The Cold War was about the dollar gap, argues Curt Cardwell in this provocative yet exaggerated account of the early post-World War II years. U.S. officials, Cardwell claims, were not really preoccupied with a threat from the Soviet Union; they were obsessed with the balance of payments problems of their prospective allies in Asia and Europe. They feared that Britain, France, West Germany, and Japan would not have sufficient dollars to buy U.S. goods and that an open world economy would be endangered. Other scholars (like William Borden) have argued this case with regard to Japan and East Asia, says Cardwell, but few have underscored the importance of the dollar gap in relation to West European recovery, to U.S. rearmament efforts, and to the writing of NSC 68.
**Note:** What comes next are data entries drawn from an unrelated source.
-- pv_equiv track=rewrite | github.com/mskozlova/advent_of_code | 2023/day14/day14_pt1.py | get_column_load
-- ===== SOURCE A (Python) =====
-- def get_column_load(map, column_num):
--     total_rows = len(map)
--     last_occupied_row = -1
--     load = 0
--
--     for row in range(total_rows):
--         symbol = map[row][column_num]
--
--         if symbol == ".":
--             pass
--         elif symbol == "O":
--             last_occupied_row += 1
--             load += total_rows - last_occupied_row
--         else:  # symbol == "#"
--             last_occupied_row = row
--
--     return load
-- ===== SOURCE B (Python) =====
-- def get_column_load(map, column_num):
--     n = len(map)
--     col = [row[column_num] for row in map]
--     load = 0
--     top = 0  # first free row of the current segment
--     while top <= n:
--         # scan the segment starting at `top`: count its rocks, find its end
--         end = top
--         r = 0
--         while end < n and (col[end] == "." or col[end] == "O"):
--             if col[end] == "O":
--                 r += 1
--             end += 1
--         # closed-form load of r rocks stacked from row `top`
--         load += r * (n - top) - r * (r - 1) // 2
--         top = end + 1
--     return load
-- ===== Notes on version B (the rewrite author's own statement) =====
-- stated objective: alternative
-- what changed: B extracts the column once, then walks it segment by segment (an inner scan finds the next barrier and counts the segment's rocks) and adds each segment's load in closed form r*(n-top) - r*(r-1)//2, instead of A's single pass with a per-rock incremental last_occupied_row update.
import Mathlib
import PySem

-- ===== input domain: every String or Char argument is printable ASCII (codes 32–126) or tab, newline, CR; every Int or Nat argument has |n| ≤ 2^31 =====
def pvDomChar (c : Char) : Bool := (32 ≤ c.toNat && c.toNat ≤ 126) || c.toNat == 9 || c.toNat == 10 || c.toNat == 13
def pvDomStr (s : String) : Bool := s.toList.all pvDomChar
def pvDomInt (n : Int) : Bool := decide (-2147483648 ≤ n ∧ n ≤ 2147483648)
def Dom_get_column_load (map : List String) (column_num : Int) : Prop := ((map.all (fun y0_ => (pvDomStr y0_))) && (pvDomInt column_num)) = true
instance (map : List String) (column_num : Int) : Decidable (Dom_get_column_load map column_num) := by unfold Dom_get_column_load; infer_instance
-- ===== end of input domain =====

-- B walks the extracted column segment by segment (scan to each barrier, count rocks,
-- add the segment's load in closed form) instead of A's per-rock incremental update
-- (alternative decomposition, same cost).


-- ===== PORT A =====
-- map[row][column_num], totalised with a default (Pre_ keeps the index in range for every row)
def pvSym (map : List String) (column_num : Int) (row : Int) : Char :=
  ((PySem.List.pyGet? map row).bind (fun s => PySem.Str.pyGet? s column_num)).getD ' '

-- A's loop body on state (last_occupied_row, load)
def pvStepA (n : Int) (sym : Int → Char) (st : Int × Int) (row : Int) : Int × Int :=
  let symbol := sym row
  if symbol = '.' then st
  else if symbol = 'O' then (st.1 + 1, st.2 + (n - (st.1 + 1)))
  else (row, st.2)

def get_column_load (map : List String) (column_num : Int) : Int :=
  let total_rows : Int := (map.length : Int)
  ((PySem.List.pyRange 0 total_rows).foldl
    (pvStepA total_rows (pvSym map column_num)) (-1, 0)).2

-- ===== PORT B =====
-- B's inner while: scan to the next barrier, returning (rocks counted, rows consumed, rest of the column)
def pvScan : List Char → Int × Int × List Char
  | [] => (0, 0, [])
  | c :: cs =>
    if c = '.' ∨ c = 'O' then
      let s := pvScan cs
      ((if c = 'O' then s.1 + 1 else s.1), s.2.1 + 1, s.2.2)
    else (0, 0, c :: cs)

-- needed by pvSegs's termination
theorem pvScan_length_le : ∀ cs : List Char, (pvScan cs).2.2.length ≤ cs.length := by
  intro cs
  induction cs with
  | nil => simp [pvScan]
  | cons c cs ih =>
      by_cases h : c = '.' ∨ c = 'O' <;> simp [pvScan, h] <;> omega

-- B's outer while: one recursive step per barrier-delimited segment
def pvSegs (n top : Int) (cs : List Char) : Int :=
  let s := pvScan cs
  let seg := s.1 * (n - top) - PySem.Int.floordiv (s.1 * (s.1 - 1)) 2
  match h : s.2.2 with
  | [] => seg
  | _ :: rest' => seg + pvSegs n (top + s.2.1 + 1) rest'
termination_by cs.length
decreasing_by
  have := pvScan_length_le cs
  rw [h] at this
  simp at this ⊢
  omega

def get_column_load_alt (map : List String) (column_num : Int) : Int :=
  let n : Int := (map.length : Int)
  let col := map.map (fun row => (PySem.Str.pyGet? row column_num).getD ' ')
  pvSegs n 0 col

-- ===== PRECONDITION & SPEC =====
-- Pre_ excludes exactly the inputs where Python A raises IndexError (column_num out of
-- range for some row); Python B raises there as well (while building the column).
def Pre_get_column_load (map : List String) (column_num : Int) : Prop :=
  ∀ s ∈ map, PySem.Raise.InRange s.toList.length column_num
instance (map : List String) (column_num : Int) : Decidable (Pre_get_column_load map column_num) := by unfold Pre_get_column_load; infer_instance

def pvWitness_get_column_load : List String × Int := (["O.#", ".O.", "#OO"], 1)

def Spec_get_column_load (map : List String) (column_num : Int) (out : Int) : Prop := out = get_column_load_alt map column_num
instance (map : List String) (column_num : Int) (out : Int) : Decidable (Spec_get_column_load map column_num out) := by unfold Spec_get_column_load; infer_instance

-- ===== CLAIM (what is proved, stated in full; the proofs are below) =====
def Claim_equal_get_column_load : Prop := ∀ (map : List String) (column_num : Int), Dom_get_column_load map column_num → Pre_get_column_load map column_num → Spec_get_column_load map column_num (get_column_load map column_num)

-- ===== LEMMAS AND PROOFS =====

-- proof-side view of A's loop: recursion over the column's characters with their row index
def pvStepAc (n : Int) (c : Char) (pos : Int) (st : Int × Int) : Int × Int :=
  if c = '.' then st
  else if c = 'O' then (st.1 + 1, st.2 + (n - (st.1 + 1)))
  else (pos, st.2)

def pvGoA (n : Int) : List Char → Int → (Int × Int) → (Int × Int)
  | [], _, st => st
  | c :: cs, pos, st => pvGoA n cs (pos + 1) (pvStepAc n c pos st)

theorem pv_fd_two_mul (m : Int) : PySem.Int.floordiv (2 * m) 2 = m := by
  rw [PySem.Int.floordiv_eq_ediv_of_pos (by norm_num)]
  omega

-- fd(r(r+1)) = fd(r(r-1)) + r (halves)
theorem pv_fd_succ (r : Int) :
    PySem.Int.floordiv ((r + 1) * r) 2 = PySem.Int.floordiv (r * (r - 1)) 2 + r := by
  have he : Even (r * (r - 1)) := by
    rcases Int.even_or_odd r with h | h
    · exact h.mul_right _
    · exact (Odd.sub_odd h odd_one).mul_left _
  obtain ⟨k, hk⟩ := he
  have h1 : r * (r - 1) = 2 * k := by linarith
  have h2 : (r + 1) * r = 2 * (k + r) := by linear_combination h1
  rw [h1, h2, pv_fd_two_mul, pv_fd_two_mul]

-- A's fold over pyRange equals the indexed recursion over the column characters
theorem pvFoldA_eq (n : Int) (sym : Int → Char) :
    ∀ (cs : List Char) (pos : Nat) (st : Int × Int),
      (∀ i : Nat, i < cs.length → sym ((pos : Int) + i) = cs.getD i ' ') →
      (PySem.List.pyRange (pos : Int) ((pos : Int) + cs.length)).foldl (pvStepA n sym) st
        = pvGoA n cs (pos : Int) st := by
  intro cs
  induction cs with
  | nil => intro pos st _; simp [PySem.List.pyRange_one_eq_nil, pvGoA]
  | cons c cs ih =>
      intro pos st h
      have hlt : (pos : Int) < (pos : Int) + (c :: cs).length := by
        simp
      rw [PySem.List.pyRange_one_cons hlt, List.foldl_cons]
      have hc : sym (pos : Int) = c := by
        have := h 0 (by simp)
        simpa using this
      have hstep : pvStepA n sym st (pos : Int) = pvStepAc n c (pos : Int) st := by
        simp [pvStepA, pvStepAc, hc]
      rw [hstep]
      have hcast : ((pos : Int) + 1) = ((pos + 1 : Nat) : Int) := by push_cast; ring
      have hend : (pos : Int) + ((c :: cs).length : Int) = ((pos + 1 : Nat) : Int) + cs.length := by
        simp only [List.length_cons]; push_cast; ring
      have h' : ∀ i : Nat, i < cs.length → sym (((pos + 1 : Nat) : Int) + i) = cs.getD i ' ' := by
        intro i hi
        have hh := h (i + 1) (by simp; omega)
        have harg : ((pos + 1 : Nat) : Int) + i = (pos : Int) + ((i + 1 : Nat) : Int) := by
          push_cast; ring
        rw [harg, hh]
        simp
      rw [hend, hcast, ih (pos + 1) (pvStepAc n c (pos : Int) st) h']
      conv_rhs => rw [pvGoA]
      rw [hcast]

-- pvScan's effect on A's indexed recursion: consuming the barrier-free prefix
theorem pvScan_spec (n : Int) :
    ∀ (cs : List Char) (pos last load : Int),
      pvGoA n cs pos (last, load)
        = pvGoA n (pvScan cs).2.2 (pos + (pvScan cs).2.1)
            (last + (pvScan cs).1,
             load + (pvScan cs).1 * (n - last - 1)
               - PySem.Int.floordiv ((pvScan cs).1 * ((pvScan cs).1 - 1)) 2) := by
  intro cs
  induction cs with
  | nil =>
      intro pos last load
      simp [pvScan, pvGoA]
  | cons c cs ih =>
      intro pos last load
      by_cases h : c = '.' ∨ c = 'O'
      · rcases h with h | h
        · -- '.' : state unchanged
          subst h
          have hsc : pvScan ('.' :: cs)
              = ((pvScan cs).1, (pvScan cs).2.1 + 1, (pvScan cs).2.2) := by
            simp only [pvScan]
            rw [if_pos (Or.inl trivial), if_neg (by decide : ¬ ('.' : Char) = 'O')]
          rw [hsc]
          simp only [pvGoA, pvStepAc]
          rw [if_pos trivial]
          rw [ih (pos + 1) last load]
          have hp : pos + 1 + (pvScan cs).2.1 = pos + ((pvScan cs).2.1 + 1) := by ring
          rw [hp]
        · -- 'O' : one more rock
          subst h
          have hsc : pvScan ('O' :: cs)
              = ((pvScan cs).1 + 1, (pvScan cs).2.1 + 1, (pvScan cs).2.2) := by
            simp only [pvScan]
            rw [if_pos (Or.inr trivial), if_pos trivial]
          rw [hsc]
          simp only [pvGoA, pvStepAc]
          rw [if_neg (by decide : ¬ ('O' : Char) = '.'), if_pos trivial]
          rw [ih (pos + 1) (last + 1) (load + (n - (last + 1)))]
          have hp : pos + 1 + (pvScan cs).2.1 = pos + ((pvScan cs).2.1 + 1) := by ring
          have hl : last + 1 + (pvScan cs).1 = last + ((pvScan cs).1 + 1) := by ring
          have hload :
              load + (n - (last + 1)) + (pvScan cs).1 * (n - (last + 1) - 1)
                - PySem.Int.floordiv ((pvScan cs).1 * ((pvScan cs).1 - 1)) 2
              = load + ((pvScan cs).1 + 1) * (n - last - 1)
                - PySem.Int.floordiv (((pvScan cs).1 + 1) * ((pvScan cs).1 + 1 - 1)) 2 := by
            have hfd := pv_fd_succ (pvScan cs).1
            have : (pvScan cs).1 + 1 - 1 = (pvScan cs).1 := by ring
            rw [this, hfd]
            ring
          rw [hp, hl, hload]
      · -- barrier: pvScan stops immediately
        have hsc : pvScan (c :: cs) = (0, 0, c :: cs) := by
          simp only [pvScan]
          rw [if_neg h]
        rw [hsc]
        simp

-- barrier-headed remainder: the head of pvScan's rest is never '.' or 'O'
theorem pvScan_barrier :
    ∀ (cs : List Char) (b : Char) (rest' : List Char),
      (pvScan cs).2.2 = b :: rest' → ¬ (b = '.' ∨ b = 'O') := by
  intro cs
  induction cs with
  | nil => intro b rest' h; simp [pvScan] at h
  | cons c cs ih =>
      intro b rest' h
      by_cases hc : c = '.' ∨ c = 'O'
      · simp only [pvScan, if_pos hc] at h
        exact ih b rest' h
      · simp only [pvScan, if_neg hc] at h
        obtain ⟨hb, -⟩ := List.cons.inj h
        rw [← hb]
        exact hc

-- length bookkeeping for the strong induction
theorem pvScan_rest_lt :
    ∀ (cs : List Char) (b : Char) (rest' : List Char),
      (pvScan cs).2.2 = b :: rest' → rest'.length < cs.length := by
  intro cs b rest' h
  have := pvScan_length_le cs
  rw [h] at this
  simp at this
  omega

-- pvSegs unfolded on the two shapes of pvScan's remainder
theorem pvSegs_eq_nil (n top : Int) (cs : List Char) (h : (pvScan cs).2.2 = []) :
    pvSegs n top cs
      = (pvScan cs).1 * (n - top)
        - PySem.Int.floordiv ((pvScan cs).1 * ((pvScan cs).1 - 1)) 2 := by
  rw [pvSegs]
  split
  · rfl
  · rename_i heq
    rw [h] at heq
    cases heq

theorem pvSegs_eq_cons (n top : Int) (cs : List Char) (b : Char) (rest' : List Char)
    (h : (pvScan cs).2.2 = b :: rest') :
    pvSegs n top cs
      = ((pvScan cs).1 * (n - top)
          - PySem.Int.floordiv ((pvScan cs).1 * ((pvScan cs).1 - 1)) 2)
        + pvSegs n (top + (pvScan cs).2.1 + 1) rest' := by
  rw [pvSegs]
  split
  · rename_i heq
    rw [h] at heq
    cases heq
  · rename_i x xs heq
    rw [h] at heq
    cases heq
    rfl

-- main loop invariant: A's recursion started at a segment boundary computes B's pvSegs
theorem pvSegs_spec (n : Int) :
    ∀ (cs : List Char) (top load : Int),
      (pvGoA n cs top (top - 1, load)).2 = load + pvSegs n top cs := by
  have H : ∀ (m : Nat) (cs : List Char), cs.length ≤ m → ∀ (top load : Int),
      (pvGoA n cs top (top - 1, load)).2 = load + pvSegs n top cs := by
    intro m
    induction m with
    | zero =>
        intro cs hcs top load
        have hnil : cs = [] := List.eq_nil_of_length_eq_zero (by omega)
        subst hnil
        have h0 : (pvScan ([] : List Char)).2.2 = [] := by simp [pvScan]
        rw [pvSegs_eq_nil n top [] h0]
        simp [pvGoA, pvScan]
    | succ m ih =>
        intro cs hcs top load
        rw [pvScan_spec n cs top (top - 1) load]
        have harg : top - 1 + (pvScan cs).1 = top + (pvScan cs).1 - 1 := by ring
        have harg2 : n - (top - 1) - 1 = n - top := by ring
        rcases hrest : (pvScan cs).2.2 with _ | ⟨b, rest'⟩
        · simp only [pvGoA]
          rw [pvSegs_eq_nil n top cs hrest]
          ring_nf
        · have hb := pvScan_barrier cs b rest' hrest
          have hbd : ¬ b = '.' := fun hx => hb (Or.inl hx)
          have hbO : ¬ b = 'O' := fun hx => hb (Or.inr hx)
          simp only [pvGoA, pvStepAc, if_neg hbd, if_neg hbO]
          have hlen : rest'.length ≤ m := by
            have := pvScan_rest_lt cs b rest' hrest
            omega
          have hkey := ih rest' hlen (top + (pvScan cs).2.1 + 1)
            (load + (pvScan cs).1 * (n - (top - 1) - 1)
              - PySem.Int.floordiv ((pvScan cs).1 * ((pvScan cs).1 - 1)) 2)
          have hpos : top + (pvScan cs).2.1 + 1 - 1 = top + (pvScan cs).2.1 := by ring
          rw [hpos] at hkey
          rw [hkey, pvSegs_eq_cons n top cs b rest' hrest, harg2]
          ring
  intro cs top load
  exact H cs.length cs le_rfl top load

-- the totalised per-row symbol equals the corresponding column entry
theorem pvSym_eq_col (map : List String) (column_num : Int) :
    ∀ i : Nat, i < (map.map (fun row => (PySem.Str.pyGet? row column_num).getD ' ')).length →
      pvSym map column_num (((0 : Nat) : Int) + i)
        = (map.map (fun row => (PySem.Str.pyGet? row column_num).getD ' ')).getD i ' ' := by
  intro i hi
  simp only [List.length_map] at hi
  have h1 : PySem.List.pyGet? map (((0 : Nat) : Int) + i) = some (map[i]) := by
    have hc : (((0 : Nat) : Int) + i) = ((i : Nat) : Int) := by push_cast; ring
    rw [hc, PySem.List.pyGet?_natCast]
    simp [List.getElem?_eq_getElem hi]
  simp only [pvSym, h1, Option.bind_some]
  rw [List.getD_eq_getElem _ _ (by simpa using hi)]
  simp

-- ===== VERDICT (by name: the statement is the Claim_ definition above) =====
theorem get_column_load_spec : Claim_equal_get_column_load := by
  intro map column_num _ _
  unfold Spec_get_column_load
  simp only [get_column_load, get_column_load_alt]
  have hfold := pvFoldA_eq ((map.length : Int)) (pvSym map column_num)
      (map.map (fun row => (PySem.Str.pyGet? row column_num).getD ' ')) 0 ((-1 : Int), (0 : Int))
      (pvSym_eq_col map column_num)
  simp only [Nat.cast_zero, zero_add, List.length_map] at hfold
  rw [hfold]
  have hsegs := pvSegs_spec ((map.length : Int))
      (map.map (fun row => (PySem.Str.pyGet? row column_num).getD ' ')) 0 0
  simp only [zero_sub, zero_add] at hsegs
  exact hsegs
Many scholars of the Cold War will find it difficult to accept the basic framework of this book. Relying primarily on Geoffrey Roberts's work on Soviet foreign policy, Cardwell insists that Iosif Stalin wanted postwar cooperation. Stalin's security concerns "were authentic" (p. 41). He "felt betrayed and disrespected" (p. 267). He did not want to Communize Eastern Europe, yet U.S. multilateralists refused to acknowledge his legitimate security anxieties and "would stop at nothing to see their goal fulfilled, even when the measures called for posed a direct threat to the Soviet Union, real or perceived" (p. 268). Although these claims merit serious consideration, Cardwell's benign view of Stalin's actions and intentions does not mesh well with less forgiving portraits of Stalin's personality and policies.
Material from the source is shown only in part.